Librarian and researcher Dorothea Salo teaches an information security and privacy class that "asks students to investigate various aspects of the privacy/security situation surrounding their choice of campus-related data." Based on what they dug up, Salo requested records of her own library usage data at the University of Wisconsin, and published the dataset. It's big and detailed, goes back to 2002, and violates traditional library-patron privacy expectations. Librarian Kendra K. Levine: "The circulation data should not exist. I know it’s valuable for collection assessment but to the level of granularity tied to an individual?" Salo wrote a follow-up to "give you some idea where to go looking if you’re curious about a library’s stated practice".
posted by brainwane (29 comments total) 46 users marked this as a favorite
The author tweets: "’s a fun thing you can try:

Use these records to make up a story about how I am the ABSOLUTE WORST.

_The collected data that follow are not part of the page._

-- one pass of conditional single-cell updates
lemma get2_foldl {α : Type} (N : Nat) (L : List α)
    (f : List (List Bool) → α → List (List Bool))
    (g : α → Bool) (p q : α → Nat)
    (hf : ∀ (M : List (List Bool)) (x : α), RectN N M → x ∈ L →
      f M x = if g x then M.modify (p x) (fun r => r.set (q x) true) else M)
    (hpq : ∀ x ∈ L, g x = true → p x < N ∧ q x < N) :
    ∀ M, RectN N M →
      RectN N (L.foldl f M) ∧
      ∀ i j, get2 (L.foldl f M) i j
        = ((L.any (fun x => g x && (p x == i) && (q x == j))) || get2 M i j) := by
  induction L with
  | nil => intro M hM; exact ⟨hM, by simp⟩
  | cons x L ih =>
    intro M hM
    have hfx := hf M x hM List.mem_cons_self
    have step : RectN N (f M x) := by
      rw [hfx]; split
      · exact rect_modify_set N M _ _ hM
      · exact hM
    have ih' := ih (fun M y hM hy => hf M y hM (List.mem_cons_of_mem _ hy))
      (fun y hy => hpq y (List.mem_cons_of_mem _ hy)) (f M x) step
    refine ⟨by simpa using ih'.1, ?_⟩
    intro i j
    have hrec := ih'.2 i j
    simp only [List.foldl_cons] at *
    rw [hrec]
    by_cases hg : g x = true
    · obtain ⟨hp, hq⟩ := hpq x List.mem_cons_self hg
      rw [hfx, if_pos hg, get2_modify_set N M _ _ hM hp hq]
      simp [hg, Bool.or_assoc, Bool.or_comm, Bool.or_left_comm]
    · rw [hfx, if_neg hg]
      simp [Bool.eq_false_iff.mpr hg, Bool.or_assoc]

-- the nested (two-loop) version
lemma get2_foldl2 {α β : Type} (N : Nat) (L1 : List α) (L2 : List β)
    (f : List (List Bool) → α → β → List (List Bool))
    (g : α → β → Bool) (p q : α → β → Nat)
    (hf : ∀ (M : List (List Bool)) (a : α) (b : β), RectN N M → a ∈ L1 → b ∈ L2 →
      f M a b = if g a b then M.modify (p a b) (fun r => r.set (q a b) true) else M)
    (hpq : ∀ a ∈ L1, ∀ b ∈ L2, g a b = true → p a b < N ∧ q a b < N) :
    ∀ M, RectN N M →
      RectN N (L1.foldl (fun M a => L2.foldl (fun M b => f M a b) M) M) ∧
      ∀ i j, get2 (L1.foldl (fun M a => L2.foldl (fun M b => f M a b) M) M) i j
        = ((L1.any (fun a => L2.any (fun b => g a b && (p a b == i) && (q a b == j)))) || get2 M i j) := by
  induction L1 with
  | nil => intro M hM; exact ⟨hM, by simp⟩
  | cons a L1 ih =>
    intro M hM
    have inner := get2_foldl N L2 (fun M b => f M a b) (g a) (p a) (q a)
      (fun M b hM hb => hf M a b hM List.mem_cons_self hb)
      (fun b hb => hpq a List.mem_cons_self b hb) M hM
    have ih' := ih (fun M a' b hM ha hb => hf M a' b hM (List.mem_cons_of_mem _ ha) hb)
      (fun a' ha => hpq a' (List.mem_cons_of_mem _ ha)) _ inner.1
    refine ⟨by simpa using ih'.1, ?_⟩
    intro i j
    simp only [List.foldl_cons]
    rw [ih'.2 i j, inner.2 i j]
    simp [Bool.or_assoc, Bool.or_comm, Bool.or_left_comm]

lemma matrix_ext (N : Nat) (M1 M2 : List (List Bool))
    (h1 : RectN N M1) (h2 : RectN N M2)
    (h : ∀ i j, i < N → j < N → get2 M1 i j = get2 M2 i j) : M1 = M2 := by
  obtain ⟨l1, r1⟩ := h1
  obtain ⟨l2, r2⟩ := h2
  apply List.ext_getElem (by rw [l1, l2])
  intro i hi1 hi2
  apply List.ext_getElem (by rw [r1 i hi1, r2 i hi2])
  intro j hj1 hj2
  have hiN : i < N := l1 ▸ hi1
  have hjN : j < N := (r1 i hi1) ▸ hj1
  have hg := h i j hiN hjN
  unfold get2 at hg
  simp only [List.getD_eq_getElem?_getD, List.getElem?_eq_getElem hi1,
    List.getElem?_eq_getElem hi2, Option.getD_some,
    List.getElem?_eq_getElem hj1, List.getElem?_eq_getElem hj2] at hg
  exact hg

lemma map_const_len {α β : Type} (l : List α) (b : β) :
    l.map (fun _ => b) = List.replicate l.length b := by
  induction l with
  | nil => rfl
  | cons x l ih => simp [ih, List.replicate_succ]

lemma map_const_false (n : Int) :
    (PySem.List.pyRange 0 n 1).map (fun _ => false) = List.replicate n.toNat false := by
  rw [map_const_len, PySem.List.length_pyRange_one]
  simp

lemma init_eq (n : Int) :
    (PySem.List.pyRange 0 n 1).map (fun _ => (PySem.List.pyRange 0 n 1).map (fun _ => false))
      = List.replicate n.toNat (List.replicate n.toNat false) := by
  simp only [map_const_false]
  rw [map_const_len, PySem.List.length_pyRange_one]
  simp

lemma modify_congr_at {α : Type} (M : List α) (p : Nat) (f g : α → α)
    (h : ∀ (hp : p < M.length), f (M[p]) = g (M[p])) : M.modify p f = M.modify p g := by
  apply List.ext_getElem?
  intro i
  rw [List.getElem?_modify, List.getElem?_modify]
  by_cases hpi : p = i
  · subst hpi
    by_cases hp : p < M.length
    · simp [List.getElem?_eq_getElem hp, h hp]
    · simp [List.getElem?_eq_none (Nat.le_of_not_lt hp)]
  · simp [hpi]

-- pySet2 with in-range nonnegative indices is modify/set
lemma pySet2_eq (N : Nat) (M : List (List Bool)) (p q : Int)
    (hM : RectN N M) (hp0 : 0 ≤ p) (hpN : p < (N : Int)) (hq0 : 0 ≤ q) (hqN : q < (N : Int)) :
    pySet2 M p q = M.modify p.toNat (fun r => r.set q.toNat true) := by
  obtain ⟨h1, h2⟩ := hM
  have hlen : (M.length : Int) = (N : Int) := by omega
  show (let ii := if p < 0 then p + M.length else p;
    if 0 ≤ ii ∧ ii < (M.length : Int) then M.modify ii.toNat (fun row => pySet1 row q) else M)
      = M.modify p.toNat (fun r => r.set q.toNat true)
  rw [show (if p < 0 then p + (M.length : Int) else p) = p from if_neg (by omega)]
  rw [if_pos (show 0 ≤ p ∧ p < (M.length : Int) by omega)]
  apply modify_congr_at
  intro hp
  have hrl : (M[p.toNat]).length = N := h2 p.toNat hp
  show (let jj := if q < 0 then q + (M[p.toNat]).length else q;
    if 0 ≤ jj ∧ jj < ((M[p.toNat]).length : Int) then (M[p.toNat]).set jj.toNat true else M[p.toNat])
      = (M[p.toNat]).set q.toNat true
  rw [show (if q < 0 then q + ((M[p.toNat]).length : Int) else q) = q from if_neg (by omega)]
  rw [if_pos (show 0 ≤ q ∧ q < ((M[p.toNat]).length : Int) by rw [hrl]; omega)]

-- the arithmetic core: offset-band membership ≡ the min-distance test
lemma band_iff (n k : Int) (i j : Nat) (hi : i < n.toNat) (hj : j < n.toNat) :
    (∃ off : Int, -(min k (PySem.Int.floordiv n 2)) ≤ off ∧
        off < min k (PySem.Int.floordiv n 2) + 1 ∧
        (PySem.Int.mod ((i : Int) + off) n).toNat = j)
      ↔ min |(i : Int) - (j : Int)| (n - |(i : Int) - (j : Int)|) ≤ k := by
  have hn : 0 < n := by omega
  rw [min_le_iff, Int.abs_eq_natAbs]
  simp only [PySem.Int.mod_eq_emod_of_pos hn,
    PySem.Int.floordiv_eq_ediv_of_pos (show (0:Int) < 2 by norm_num)]
  have hka : min k (n / 2) ≤ k := min_le_left _ _
  have hkb : min k (n / 2) ≤ n / 2 := min_le_right _ _
  have hkc : min k (n / 2) = k ∨ min k (n / 2) = n / 2 := min_choice _ _
  set kk := min k (n / 2) with hkk
  have hkn : 2 * kk ≤ n := by omega
  constructor
  · rintro ⟨off, h1, h2, h3⟩
    have hm0 : 0 ≤ ((i : Int) + off) % n := Int.emod_nonneg _ (by omega)
    have heq : ((i : Int) + off) % n = (j : Int) := by omega
    have hjj : (j : Int) % n = (j : Int) := Int.emod_eq_of_lt (by omega) (by omega)
    have hdvd : n ∣ ((i : Int) + off - j) := by
      apply Int.dvd_of_emod_eq_zero
      rw [Int.sub_emod, heq, hjj]
      simp
    obtain ⟨c, hc⟩ := hdvd
    have hc1 : -2 < c := by
      by_contra hcon
      have hcon' : c ≤ -2 := by omega
      have hmul : n * c ≤ n * (-2) := mul_le_mul_of_nonneg_left hcon' (le_of_lt hn)
      omega
    have hc2 : c < 2 := by
      by_contra hcon
      have hcon' : 2 ≤ c := by omega
      have hmul : n * 2 ≤ n * c := mul_le_mul_of_nonneg_left hcon' (le_of_lt hn)
      omega
    interval_cases c <;> omega
  · intro h
    have key : (((i : Int) - j).natAbs : Int) ≤ kk ∨ n - (((i : Int) - j).natAbs : Int) ≤ kk := by
      rcases hkc with h' | h' <;> omega
    rcases key with key | key
    · refine ⟨(j : Int) - i, by omega, by omega, ?_⟩
      rw [show ((i : Int) + ((j : Int) - i)) = (j : Int) by ring,
        Int.emod_eq_of_lt (by omega) (by omega)]
      omega
    · rcases lt_or_ge (j : Int) (i : Int) with hij | hij
      · refine ⟨(j : Int) - i + n, by omega, by omega, ?_⟩
        rw [show ((i : Int) + ((j : Int) - i + n)) = (j : Int) + n * 1 by ring,
          Int.add_mul_emod_self_left, Int.emod_eq_of_lt (by omega) (by omega)]
        omega
      · refine ⟨(j : Int) - i - n, by omega, by omega, ?_⟩
        rw [show ((i : Int) + ((j : Int) - i - n)) = (j : Int) + n * (-1) by ring,
          Int.add_mul_emod_self_left, Int.emod_eq_of_lt (by omega) (by omega)]
        omega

Seriously, go ahead. That’s part of the point here."
posted by brainwane at 9:15 AM on June 6, 2021

Dorothea is a treasure. (she's also MeFi's Own but I'll let her come in here and say hi if she wants). Thanks for posting this, will dig in.
posted by jessamyn at 9:31 AM on June 6, 2021 [9 favorites]

I also work for the University of Wisconsin, and thus for the state of Wisconsin. It's a given here that any use we make of state resources (e.g. any email we send from a address) is a public record. I didn't know this applied to my EZProxy requests and checkouts, but now that I know, it makes sense. If students' library records are available too, that's a different story.
posted by escabeche at 9:51 AM on June 6, 2021 [3 favorites]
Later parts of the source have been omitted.